Collier and Royal, it turns out, were both on the board of directors of CASA of Denton County, a nonprofit agency that does fact-finding on behalf of judges in neglect and abuse cases.

Royal declined to comment for this report.
"I'll go to my grave believing something went wrong to taint the jury," Shamoun says. "I think some of them lied to me in their voir dire examination. I can't prove anything, but I believe there was jury misconduct in this case."

Shamoun didn't know until told by this reporter that Collier reported receiving a campaign check from Loveless on August 23, 1993, the day jury selection began in the case. (Collier's bid for a judgeship failed after five district judges called a press conference saying that, contrary to his campaign literature, they were not endorsing him.)

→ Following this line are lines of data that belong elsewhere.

lemma colsOK_update (g : List (List Int)) (cols : List (PySem.Set Int)) {row col num : Int}
    (hg : ShapeG g) (h : ColsOK g cols) (hrow : 0 ≤ row ∧ row < 8) (hcol : 0 ≤ col ∧ col < 8)
    (hnum : num ≠ 0) (hzero : pvCell g row col = 0) :
    ColsOK (pvSetCell g row col num)
      (PySem.List.pySetD cols col (PySem.Set.add (PySem.List.pyGetD cols col PySem.Set.empty) num)) := by
  obtain ⟨hclen, hmem⟩ := h
  have hcoln : col.toNat < cols.length := by omega
  have hget : PySem.List.pyGetD cols col PySem.Set.empty = cols.getD col.toNat [] := by
    rw [PySem.List.pyGetD_of_nonneg _ _ hcol.1]; rfl
  refine ⟨by rw [PySem.List.length_pySetD]; omega, ?_⟩
  intro cn hcn v
  rw [PySem.List.pySetD_of_nonneg _ _ hcol.1, getD_set_eq _ _ hcoln, hget]
  by_cases h1 : cn = col.toNat
  · rw [if_pos h1, PySem.Set.mem_add]
    have hcast : ((cn : Nat) : Int) = col := by omega
    constructor
    · rintro (hv | hv)
      · obtain ⟨hv0, rn, hrn, hcv⟩ := (hmem cn hcn v).mp (h1 ▸ hv)
        refine ⟨hv0, rn, hrn, ?_⟩
        rw [cell_set g num hg hrow hcol (by omega) (by omega)]
        rw [hcast] at hcv ⊢
        by_cases h2 : ((rn : Nat) : Int) = row
        · exfalso; rw [h2, hzero] at hcv; exact hv0 hcv.symm
        · rw [if_neg (by tauto)]; exact hcv
      · refine ⟨hv ▸ hnum, row.toNat, by omega, ?_⟩
        rw [cell_set g num hg hrow hcol (by omega) (by omega),
          if_pos ⟨by omega, by omega⟩]
        exact hv.symm
    · rintro ⟨hv0, rn, hrn, hcv⟩
      rw [cell_set g num hg hrow hcol (by omega) (by omega)] at hcv
      by_cases h2 : ((rn : Nat) : Int) = row ∧ ((cn : Nat) : Int) = col
      · rw [if_pos h2] at hcv
        exact Or.inr hcv.symm
      · rw [if_neg h2] at hcv
        left; rw [← h1]
        exact (hmem cn hcn v).mpr ⟨hv0, rn, hrn, hcv⟩
  · rw [if_neg h1]
    have hsame : ∀ rn : Nat, rn < 8 → pvCell (pvSetCell g row col num) rn cn = pvCell g rn cn := by
      intro rn hrn
      rw [cell_set g num hg hrow hcol (by omega) (by omega), if_neg (by
        rintro ⟨-, hb⟩; omega)]
    constructor
    · intro hv
      obtain ⟨hv0, rn, hrn, hcv⟩ := (hmem cn hcn v).mp hv
      exact ⟨hv0, rn, hrn, by rw [hsame rn hrn]; exact hcv⟩
    · rintro ⟨hv0, rn, hrn, hcv⟩
      rw [hsame rn hrn] at hcv
      exact (hmem cn hcn v).mpr ⟨hv0, rn, hrn, hcv⟩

"I don't know the politics of it, but it was a kangaroo court--it was absolutely amazing," Shamoun says now. "My connection to that judge [Woodlock] was zero, and obviously he knew Katherine Kinser quite well. He knows her husband [Judge Frank Sullivan], who is a district judge in Fort Worth."

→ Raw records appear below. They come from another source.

-- pv_equiv track=rewrite | github.com/adnanyaqoobvirk/leetcode | 3481-apply-substitutions/3481-apply-substitutions.py | applySubstitutions
-- ===== SOURCE A (Python) =====
-- from typing import List
--
-- def applySubstitutions(replacements: List[List[str]], text: str) -> str:
--     def solve(k: str) -> str:
--         if "%" not in kmap[k]:
--             return kmap[k]
--
--         res = []
--         i = 0
--         v = kmap[k]
--         n = len(v)
--         while i < n:
--             if v[i] == "%":
--                 res.append(solve(v[i + 1]))
--                 i += 3
--             else:
--                 res.append(v[i])
--                 i += 1
--         kmap[k] = "".join(res)
--         return kmap[k]
--
--     kmap = {"#": text}
--     for k, v in replacements:
--         kmap[k] = v
--
--     return solve("#")
-- ===== SOURCE B (Python) =====
-- from typing import List
--
-- def applySubstitutions(replacements: List[List[str]], text: str) -> str:
--     # Bottom-up fixed-point table filling: no recursion, no call stack.  In
--     # len(kmap)+1 rounds, rewrite in place every value whose referenced keys
--     # (found by the same 3-char-consuming scan A uses) are all fully resolved;
--     # each round resolves the next dependency level, so '#' is resolved last.
--     kmap = {"#": text}
--     for k, v in replacements:
--         kmap[k] = v
--
--     def scan(v):
--         # referenced keys under the same parse as A, or None if v is malformed
--         rs, i = [], 0
--         while i < len(v):
--             if v[i] == "%":
--                 if i + 1 >= len(v):
--                     return None
--                 rs.append(v[i + 1])
--                 i += 3
--             else:
--                 i += 1
--         return rs
--
--     for _ in range(len(kmap) + 1):
--         for k in list(kmap):
--             v = kmap[k]
--             if "%" not in v:
--                 continue
--             rs = scan(v)
--             if rs is None or not all(r in kmap and "%" not in kmap[r] for r in rs):
--                 continue
--             parts, i = [], 0
--             while i < len(v):
--                 if v[i] == "%":
--                     parts.append(kmap[v[i + 1]])
--                     i += 3
--                 else:
--                     parts.append(v[i])
--                     i += 1
--             kmap[k] = "".join(parts)
--     return kmap["#"]
-- ===== Notes on version B (the rewrite author's own statement) =====
-- stated objective: alternative
-- what changed: A resolves keys top-down by recursive DFS with memoization into the mutated dict; B never recurses: it fills the table bottom-up in fixed-point rounds, rewriting in place each value all of whose referenced keys (found by the same 3-char-consuming scan) are already %-free, until '#' is fully resolved.
import Mathlib
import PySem

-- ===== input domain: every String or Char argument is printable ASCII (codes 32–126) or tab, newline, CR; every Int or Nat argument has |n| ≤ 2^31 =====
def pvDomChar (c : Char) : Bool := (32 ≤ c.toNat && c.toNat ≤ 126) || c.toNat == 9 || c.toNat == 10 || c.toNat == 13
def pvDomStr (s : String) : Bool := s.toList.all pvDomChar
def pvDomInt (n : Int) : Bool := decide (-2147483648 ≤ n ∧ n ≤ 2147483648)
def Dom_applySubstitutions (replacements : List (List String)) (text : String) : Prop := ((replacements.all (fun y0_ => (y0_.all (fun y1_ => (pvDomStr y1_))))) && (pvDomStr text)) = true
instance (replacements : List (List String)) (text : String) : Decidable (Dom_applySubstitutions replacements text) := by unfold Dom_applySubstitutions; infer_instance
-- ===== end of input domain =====

-- B replaces A's recursive memoized DFS by bottom-up fixed-point rounds that rewrite each
-- value in place once all its referenced keys are already %-free; equal wherever A returns.

-- ===== PORT A =====
-- kmap = {"#": text}; for k, v in replacements: kmap[k] = v   (shared by both ports;
-- a row that is not a 2-list raises ValueError in Python — excluded by Pre_, skipped here)
def pvBuild (replacements : List (List String)) (text : String) : PySem.Dict String String :=
  replacements.foldl
    (fun d row => match row with
      | [k, v] => d.insert k v
      | _ => d)
    ((PySem.Dict.empty).insert "#" text)

-- solve(k) and its inner while-loop over v = kmap[k]; the dict is threaded as state.
-- fuel only pays for Python's unbounded recursion: under Pre_ (acyclic dependencies)
-- the recursion depth is < number of keys, so the fuel chosen below never runs out.
-- On '%' the loop reads v[i+1] (IndexError when '%' is last — excluded by Pre_) and
-- advances i += 3; otherwise it copies v[i].  Missing keys (KeyError) excluded by Pre_.
mutual
def pvSolveA : Nat → PySem.Dict String String → String → String × PySem.Dict String String
  | 0, km, _ => ("", km)          -- unreachable under Pre_
  | fuel + 1, km, k =>
    let v := km.getD k ""  -- kmap[k] (KeyError excluded by Pre_)
    if PySem.Str.isIn "%" v then
      let p := pvLoopA fuel km v.toList
      let out := PySem.Str.join "" p.1     -- "".join(res)
      (out, p.2.insert k out)              -- kmap[k] = ...; return kmap[k]
    else (v, km)                           -- "%" not in kmap[k]
  termination_by fuel _ _ => (fuel, 0)
def pvLoopA (fuel : Nat) (km : PySem.Dict String String) :
    List Char → List String × PySem.Dict String String
  | [] => ([], km)
  | c :: rest =>
    if c = '%' then
      match rest with
      | [] => ([], km)                     -- v[i+1]: IndexError, excluded by Pre_
      | key :: rest2 =>
        let s := pvSolveA fuel km (String.ofList [key])   -- res.append(solve(v[i+1]))
        let r := pvLoopA fuel s.2 (rest2.drop 1)          -- i += 3
        (s.1 :: r.1, r.2)
    else
      let r := pvLoopA fuel km rest                       -- res.append(v[i]); i += 1
      (c.toString :: r.1, r.2)
  termination_by l => (fuel, l.length + 1)
  decreasing_by all_goals simp; omega
end

def applySubstitutions (replacements : List (List String)) (text : String) : String :=
  (pvSolveA (replacements.length + 2) (pvBuild replacements text) "#").1

-- ===== PORT B =====
def pvKeyStr (c : Char) : String := String.ofList [c]

-- scan(v): the referenced keys under the same 3-char-consuming parse as A,
-- or None when the parse would read past the end (v[i+1] out of range)
def pvScan : List Char → Option (List Char)
  | [] => some []
  | '%' :: [] => none
  | '%' :: c :: rest => (pvScan (rest.drop 1)).map (c :: ·)
  | _ :: rest => pvScan rest
  termination_by l => l.length
  decreasing_by all_goals (simp; try omega)

-- the inner splice loop: parts.append(kmap[v[i+1]]) / parts.append(v[i])
def pvSplice (km : PySem.Dict String String) : List Char → List String
  | [] => []
  | '%' :: [] => []                       -- unreachable: guarded by scan ≠ None
  | '%' :: c :: rest => km.getD (pvKeyStr c) "" :: pvSplice km (rest.drop 1)
  | c :: rest => c.toString :: pvSplice km rest
  termination_by l => l.length
  decreasing_by all_goals (simp; try omega)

In the legal realm, the paperwork that Judge Woodlock submitted to the jurors--which was worded just the way Kinser wanted the judge to word it--did not inform the jury that they needed to find termination "in the best interests of the children," which is the state law standard for child custody cases.

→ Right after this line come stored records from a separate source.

theorem fbl_bot_eq_flush_pop (R : List (Char × Nat)) (prev : Option Char) (h : R ≠ []) :
    pvFbl prev (pvBot ' ' R) = pvFlush prev (pvPop R) := by
  induction R generalizing prev with
  | nil => exact absurd rfl h
  | cons r rest ih =>
    match rest with
    | [] =>
      obtain ⟨c, n⟩ := r
      by_cases hc : c = ' ' <;>
        simp [pvBot, pvPop, hc, pvFbl, pvFlush, pvEmit]
    | s :: rest' =>
      have hne : (s :: rest') ≠ [] := by simp
      have hpop : pvPop (r :: s :: rest') = r :: pvPop (s :: rest') := by
        have hs : (s :: rest').getLast?.isSome := by
          rw [List.getLast?_isSome]; simp
        obtain ⟨⟨c, m⟩, hq⟩ := Option.isSome_iff_exists.mp hs
        unfold pvPop
        rw [List.getLast?_cons_cons, hq]
        by_cases hc : c = ' '
        · simp [hc, List.dropLast_cons_of_ne_nil (l := s :: rest') (by simp)]
        · simp [hc]
      rw [pvBot_cons ' ' r _ hne, hpop]
      obtain ⟨t, ts, ht⟩ := List.exists_cons_of_ne_nil (pvBot_ne_nil ' ' (s :: rest'))
      rw [ht]
      show pvEmit prev r ++ pvFbl (some r.1) (t :: ts) = _
      rw [← ht, ih (some r.1) hne]
      rfl

-- A's fold over one run's repeats
theorem foldA_repeat (k : Nat) (res : List Char) (c : Char) (n : Nat) (sbg : Option Char) :
    List.foldl pvStepA (res, some c, n, sbg) (List.replicate k c) = (res, some c, n + k, sbg) := by
  induction k generalizing n with
  | zero => simp
  | succ k ih =>
    rw [List.replicate_succ, List.foldl_cons]
    have hstep : pvStepA (res, some c, n, sbg) c = (res, some c, n + 1, sbg) := by
      simp [pvStepA]
    rw [hstep, ih]
    have h1 : n + 1 + k = n + (k + 1) := by omega
    rw [h1]

-- A's fold across a whole run (first char transition + repeats), c ≠ d
theorem foldA_run (res : List Char) (c d : Char) (n m : Nat) (sbg prev : Option Char)
    (hcd : c ≠ d) (hm : 1 ≤ m) (hsbg : c = '#' → sbg = prev) :
    List.foldl pvStepA (res, some c, n, sbg) (List.replicate m d) =
      (res ++ pvEmit prev (c, n), some d, m,
        if d = '#' then some c
        else if n > 1 ∧ c = '#' then none else sbg) := by
  obtain ⟨m', rfl⟩ : ∃ m', m = m' + 1 := ⟨m - 1, by omega⟩
  rw [List.replicate_succ, List.foldl_cons]
  have hdc : ¬ (c = d) := hcd
  by_cases hd : d = '#'
  · -- first char of new run is '#': sbg := some c; c ≠ '#'
    have hc : ¬ (c = '#') := fun h => hcd (h.trans hd.symm)
    by_cases hn : n > 1
    · have hstep : pvStepA (res, some c, n, sbg) d =
          (res ++ [c], some d, 1, some c) := by
        simp [pvStepA, hd, hc, hdc, hn]
      rw [hstep, foldA_repeat]
      simp [pvEmit, hn, hc, hd]
      omega
    · have hstep : pvStepA (res, some c, n, sbg) d = (res, some d, 1, some c) := by
        simp [pvStepA, hd, hc, hdc, hn]
      rw [hstep, foldA_repeat]
      simp [pvEmit, hn, hd, hc]
      omega
  · -- new run char not '#': sbg unchanged at transition
    by_cases hn : n > 1
    · by_cases hc : c = '#'
      · -- flush a '#' run: sbg = prev
        subst hc
        rw [hsbg rfl]
        match prev with
        | some b =>
          have hstep : pvStepA (res, some '#', n, some b) d =
              (res ++ [b], some d, 1, none) := by
            simp [pvStepA, hd, hdc, hn]
          rw [hstep, foldA_repeat]
          simp [pvEmit, hn, hd, hdc]
          omega
        | none =>
          have hstep : pvStepA (res, some '#', n, none) d =
              (res ++ ['#'], some d, 1, none) := by
            simp [pvStepA, hd, hdc, hn]
          rw [hstep, foldA_repeat]
          simp [pvEmit, hn, hd, hdc]
          omega
      · have hstep : pvStepA (res, some c, n, sbg) d =
            (res ++ [c], some d, 1, sbg) := by
          simp [pvStepA, hd, hc, hdc, hn]
        rw [hstep, foldA_repeat]
        simp [pvEmit, hn, hd, hc]
        omega
    · have hstep : pvStepA (res, some c, n, sbg) d = (res, some d, 1, sbg) := by
        simp [pvStepA, hd, hdc, hn]
      rw [hstep, foldA_repeat]
      simp [pvEmit, hn, hd]
      omega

The jury instructions simply asked whether Andrews "endangered the physical or emotional well-being" of the kids. A "yes" answer meant termination.

"What parent isn't guilty of that?" asks Shamoun. Under that standard, a mother who turns her head once while her kid is in a swimming pool could be a candidate for termination.

The Court of Appeals for the Second District in Fort Worth, after mulling over the case for nearly two years, voted last April to overturn the verdict, saying there was insufficient evidence to support the "drastic remedy" of termination.

Eleven months later, the Texas Supreme Court agreed. By that time, the case had begun capturing wider attention, due in no small part to a spirited Katherine Andrews letter-writing campaign.

Joan Pennington, a lawyer and director of the New Jersey-based National Center for Protective Parents, wrote a friend-of-the-court brief on behalf of 11 child organizations taking issue with the validity of using "parental alienation syndrome" to terminate Andrews' rights. "The great thrust of public sentiment is that all these mothers are coaching and brainwashing their kids," Pennington says, saying that those attitudes comfort abusers. "In 14 years of being involved in custody cases, I've never yet seen a kid who will say what you want them to say about these issues."

W ard Brockman, a 35-year-old software engineer and one of the two jurors who voted against termination, says he felt intuitively that the kids had not been abused. But, he says, "Termination is bad business. This wasn't a Darlie Routier-type of mother. I look at my children, and they'd be lost without my wife. This was like saying their mother is dead."

Katherine Andrews recalls wishing she would die in the bleak aftermath of the verdict. "She didn't get out of bed for two months," her husband recalls. "It would have been kinder if they killed her."

Adds Katherine, talking at the dining table of their neat North Dallas apartment, the family dog at her feet: "I was a vegetable. The only time I remember not having any pain was when I was asleep. I wanted to die. I really wished I'd die. You hear of people willing themselves to death--they just give up. I really didn't think I had anything to live for."

A few months after the verdict, Katherine's daughter wrote a short letter to her stepsister, Stephanie, in which the little girl said, "I miss you guys so much I cry."

With that, Andrews decided to visit her kids a last time at their school.
"It was a tearjerker, as you'd imagine," recalls Charles Saunders, who went with Andrews. "The thing I remember most is Adam seeing her and blurting out, 'He's not doing it anymore.' It was the first thing he said."

The school visit prompted David DuMontier to tell the court he feared Katherine could kidnap the children, and he requested and received a permanent restraining order against his ex-wife and a half-dozen of her friends. It bars them from going within 100 feet of the children's home, their school, their playground, or anywhere else they might be.

After recovering from the disabling first shock of the verdict, Mark and Katherine Andrews threw themselves into their work in the vet van.